(Records from a data source)
━━━━━━━━━━

-- pv_equiv track=rewrite | github.com/tpett20/LeetCode | 1672.py | maximumWealth
-- ===== SOURCE A (Python) =====
-- def maximumWealth(accounts):
--     totals = []
--     for account in accounts:
--         sum = 0
--         for i in range(len(account)):
--             sum += account[i]
--         totals.append(sum)
--     largest = totals[0]
--     for i in range(1, len(totals)):
--         if totals[i] > largest:
--             largest = totals[i]
--     return largest
-- ===== SOURCE B (Python) =====
-- def maximumWealth(accounts):
--     # Divide and conquer over the index range [lo, hi): a single row's wealth
--     # at the leaf, the max of the two halves at an internal node.
--     def go(lo, hi):
--         if hi - lo <= 1:
--             return sum(accounts[lo])
--         mid = (lo + hi) // 2
--         left = go(lo, mid)
--         right = go(mid, hi)
--         return left if left >= right else right
--     return go(0, len(accounts))
-- ===== Notes on version B (the rewrite author's own statement) =====
-- stated objective: alternative
-- what changed: Replaces A's two sequential passes (build a totals list, then linear max-scan) by a divide-and-conquer recursion over the index range that returns a row's sum at a leaf and the max of the two halves at a node, building no totals list.
import Mathlib
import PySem

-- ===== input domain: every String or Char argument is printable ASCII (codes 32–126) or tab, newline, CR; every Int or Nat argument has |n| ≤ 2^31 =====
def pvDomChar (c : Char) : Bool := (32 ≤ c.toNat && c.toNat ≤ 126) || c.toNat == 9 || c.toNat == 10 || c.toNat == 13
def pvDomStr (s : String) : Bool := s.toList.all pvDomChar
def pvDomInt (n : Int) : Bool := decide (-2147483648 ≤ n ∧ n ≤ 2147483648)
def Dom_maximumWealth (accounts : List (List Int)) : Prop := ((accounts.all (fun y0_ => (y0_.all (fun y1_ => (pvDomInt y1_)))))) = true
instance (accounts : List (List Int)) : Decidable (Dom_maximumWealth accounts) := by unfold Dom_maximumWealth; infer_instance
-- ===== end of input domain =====

-- B replaces A's two passes (totals list, then max-scan) by divide-and-conquer over the index range; equivalence on nonempty input (both Pythons raise IndexError on []).


-- ===== PORT A =====
-- inner loop: for i in range(len(account)): sum += account[i]  (index always in range, getD is exact)
def pvRowSumA (account : List Int) : Int :=
  (List.range account.length).foldl (fun s i => s + account.getD i 0) 0

def maximumWealth (accounts : List (List Int)) : Int :=
  let totals := accounts.map pvRowSumA
  match totals with
  | [] => 0  -- unreachable under Pre_ (Python raises IndexError at totals[0])
  | t :: ts => ts.foldl (fun largest x => if x > largest then x else largest) t

-- ===== PORT B =====
-- go(lo, hi): leaf = sum of row lo, node = max of the two halves
def pvGoB (accounts : List (List Int)) (lo hi : Nat) : Int :=
  if hi - lo ≤ 1 then (accounts.getD lo []).sum
  else
    let mid := (lo + hi) / 2
    let left := pvGoB accounts lo mid
    let right := pvGoB accounts mid hi
    if left ≥ right then left else right
termination_by hi - lo
decreasing_by all_goals omega

def maximumWealth_alt (accounts : List (List Int)) : Int :=
  pvGoB accounts 0 accounts.length

-- ===== PRECONDITION & SPEC =====
-- Both Pythons raise IndexError on empty accounts (A at totals[0], B at accounts[0]); excluded.
def Pre_maximumWealth (accounts : List (List Int)) : Prop := accounts ≠ []
instance (accounts : List (List Int)) : Decidable (Pre_maximumWealth accounts) := by unfold Pre_maximumWealth; infer_instance
def pvWitness_maximumWealth : List (List Int) := [[1, 2], [3]]

def Spec_maximumWealth (accounts : List (List Int)) (out : Int) : Prop := out = maximumWealth_alt accounts
instance (accounts : List (List Int)) (out : Int) : Decidable (Spec_maximumWealth accounts out) := by unfold Spec_maximumWealth; infer_instance

-- ===== CLAIM (what is proved, stated in full; the proofs are below) =====
def Claim_equal_maximumWealth : Prop := ∀ (accounts : List (List Int)), Dom_maximumWealth accounts → Pre_maximumWealth accounts → Spec_maximumWealth accounts (maximumWealth accounts)

-- ===== LEMMAS AND PROOFS =====

-- max of a nonempty list ([] case is a junk value, never used)
def pvLM : List Int → Int
  | [] => 0
  | [a] => a
  | a :: b :: r => max a (pvLM (b :: r))

theorem pvLM_cons (a : Int) (xs : List Int) (h : xs ≠ []) : pvLM (a :: xs) = max a (pvLM xs) := by
  cases xs with
  | nil => exact absurd rfl h
  | cons b r => rfl

theorem pvLM_append (ys : List Int) (hy : ys ≠ []) :
    ∀ xs : List Int, xs ≠ [] → pvLM (xs ++ ys) = max (pvLM xs) (pvLM ys)
  | [], hx => absurd rfl hx
  | [a], _ => by rw [List.cons_append, List.nil_append, pvLM_cons a ys hy]; rfl
  | a :: b :: r, _ => by
    rw [List.cons_append, pvLM_cons a ((b :: r) ++ ys) (by simp),
      pvLM_append ys hy (b :: r) (List.cons_ne_nil b r),
      show pvLM (a :: b :: r) = max a (pvLM (b :: r)) from rfl, max_assoc]

theorem pvRowSumA_eq_sum (l : List Int) : pvRowSumA l = l.sum := by
  unfold pvRowSumA
  induction l using List.reverseRecOn with
  | nil => simp
  | append_singleton ys y ih =>
    have h : ∀ (acc : Int) (i : ℕ), i ∈ List.range ys.length →
        acc + (ys ++ [y]).getD i 0 = acc + ys.getD i 0 := by
      intro acc i hi
      rw [List.mem_range] at hi
      simp [List.getElem?_append_left hi, hi]
    simp only [List.length_append, List.length_cons, List.length_nil,
      List.range_succ, List.foldl_append, List.foldl_cons, List.foldl_nil]
    rw [PySem.List.foldl_congr_mem (f := fun s i => s + (ys ++ [y]).getD i 0) (g := fun s i => s + ys.getD i 0) (h := h), ih]
    simp

-- A's max-scan computes pvLM
theorem foldl_max_eq_pvLM (t : Int) (ts : List Int) :
    ts.foldl (fun largest x => if x > largest then x else largest) t = pvLM (t :: ts) := by
  induction ts generalizing t with
  | nil => rfl
  | cons x xs ih =>
    have hif : (if x > t then x else t) = max t x := by
      by_cases h : x > t
      · rw [if_pos h, max_eq_right h.le]
      · rw [if_neg h, max_eq_left (by omega)]
    rw [List.foldl_cons, ih, hif]
    cases xs with
    | nil => simp [pvLM, max_comm]
    | cons b r =>
      rw [pvLM_cons _ _ (by simp), pvLM_cons t _ (by simp), pvLM_cons x _ (by simp), max_assoc]

-- B's divide and conquer computes pvLM of the slice of row sums
theorem pvGoB_eq (accounts : List (List Int)) :
    ∀ n lo hi, hi - lo = n → lo < hi → hi ≤ accounts.length →
    pvGoB accounts lo hi = pvLM (((accounts.drop lo).take (hi - lo)).map List.sum) := by
  intro n
  induction n using Nat.strong_induction_on with
  | _ n ih =>
    intro lo hi hn hlt hle
    rw [pvGoB]
    by_cases h1 : hi - lo ≤ 1
    · have hhi : hi = lo + 1 := by omega
      have hlo : lo < accounts.length := by omega
      have : (accounts.drop lo).take (hi - lo) = [accounts[lo]] := by
        subst hhi
        simp [List.take_one, List.head?_drop, List.getElem?_eq_getElem hlo]
      simp [h1, this, pvLM, List.getD, List.getElem?_eq_getElem hlo]
    · simp only [h1, if_false]
      have hmid1 : lo < (lo + hi) / 2 := by omega
      have hmid2 : (lo + hi) / 2 < hi := by omega
      generalize hmid : (lo + hi) / 2 = mid at *
      rw [ih (mid - lo) (by omega) lo mid rfl hmid1 (by omega),
          ih (hi - mid) (by omega) mid hi rfl hmid2 hle]
      have hsplit : (accounts.drop lo).take (hi - lo)
          = (accounts.drop lo).take (mid - lo) ++ ((accounts.drop mid).take (hi - mid)) := by
        have : hi - lo = (mid - lo) + (hi - mid) := by omega
        have hm : lo + (mid - lo) = mid := by omega
        rw [this, List.take_add, List.drop_drop, hm]
      have hne1 : (accounts.drop lo).take (mid - lo) ≠ [] := by
        apply List.ne_nil_of_length_pos
        rw [List.length_take, List.length_drop]
        refine lt_min ?_ ?_ <;> omega
      have hne2 : (accounts.drop mid).take (hi - mid) ≠ [] := by
        apply List.ne_nil_of_length_pos
        rw [List.length_take, List.length_drop]
        refine lt_min ?_ ?_ <;> omega
      rw [hsplit, List.map_append, pvLM_append _ (by simpa using hne2) _ (by simpa using hne1)]
      by_cases h : pvLM (((accounts.drop mid).take (hi - mid)).map List.sum)
          ≤ pvLM (((accounts.drop lo).take (mid - lo)).map List.sum)
      · rw [if_pos h, max_eq_left h]
      · rw [if_neg h, max_eq_right (le_of_not_ge h)]

-- ===== VERDICT (by name: the statement is the Claim_ definition above) =====
theorem maximumWealth_spec : Claim_equal_maximumWealth := by
  intro accounts _ hpre
  unfold Spec_maximumWealth maximumWealth maximumWealth_alt
  cases haccts : accounts with
  | nil => exact absurd haccts hpre
  | cons a rest =>
    have hlen : 0 < (a :: rest).length := by simp
    rw [pvGoB_eq (a :: rest) ((a :: rest).length - 0) 0 (a :: rest).length rfl hlen le_rfl]
    have hmap : ∀ l : List (List Int), l.map pvRowSumA = l.map List.sum := by
      intro l; exact List.map_congr_left (fun x _ => pvRowSumA_eq_sum x)
    simp only [List.drop_zero, Nat.sub_zero, List.take_length, List.map_cons, hmap]
    exact foldl_max_eq_pvLM a.sum (rest.map List.sum)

━━━━━━━━━━

## Task brief
Return exactly, and only, the lines above starting at the line that contains "let mid := (lo + hi) / 2" and ending at the line that contains "induction l using List.reverseRecOn with".

## Answer box
    let mid := (lo + hi) / 2
    let left := pvGoB accounts lo mid
    let right := pvGoB accounts mid hi
    if left ≥ right then left else right
termination_by hi - lo
decreasing_by all_goals omega

def maximumWealth_alt (accounts : List (List Int)) : Int :=
  pvGoB accounts 0 accounts.length

-- ===== PRECONDITION & SPEC =====
-- Both Pythons raise IndexError on empty accounts (A at totals[0], B at accounts[0]); excluded.
def Pre_maximumWealth (accounts : List (List Int)) : Prop := accounts ≠ []
instance (accounts : List (List Int)) : Decidable (Pre_maximumWealth accounts) := by unfold Pre_maximumWealth; infer_instance
def pvWitness_maximumWealth : List (List Int) := [[1, 2], [3]]

def Spec_maximumWealth (accounts : List (List Int)) (out : Int) : Prop := out = maximumWealth_alt accounts
instance (accounts : List (List Int)) (out : Int) : Decidable (Spec_maximumWealth accounts out) := by unfold Spec_maximumWealth; infer_instance

-- ===== CLAIM (what is proved, stated in full; the proofs are below) =====
def Claim_equal_maximumWealth : Prop := ∀ (accounts : List (List Int)), Dom_maximumWealth accounts → Pre_maximumWealth accounts → Spec_maximumWealth accounts (maximumWealth accounts)

-- ===== LEMMAS AND PROOFS =====

-- max of a nonempty list ([] case is a junk value, never used)
def pvLM : List Int → Int
  | [] => 0
  | [a] => a
  | a :: b :: r => max a (pvLM (b :: r))

theorem pvLM_cons (a : Int) (xs : List Int) (h : xs ≠ []) : pvLM (a :: xs) = max a (pvLM xs) := by
  cases xs with
  | nil => exact absurd rfl h
  | cons b r => rfl

theorem pvLM_append (ys : List Int) (hy : ys ≠ []) :
    ∀ xs : List Int, xs ≠ [] → pvLM (xs ++ ys) = max (pvLM xs) (pvLM ys)
  | [], hx => absurd rfl hx
  | [a], _ => by rw [List.cons_append, List.nil_append, pvLM_cons a ys hy]; rfl
  | a :: b :: r, _ => by
    rw [List.cons_append, pvLM_cons a ((b :: r) ++ ys) (by simp),
      pvLM_append ys hy (b :: r) (List.cons_ne_nil b r),
      show pvLM (a :: b :: r) = max a (pvLM (b :: r)) from rfl, max_assoc]

theorem pvRowSumA_eq_sum (l : List Int) : pvRowSumA l = l.sum := by
  unfold pvRowSumA
  induction l using List.reverseRecOn with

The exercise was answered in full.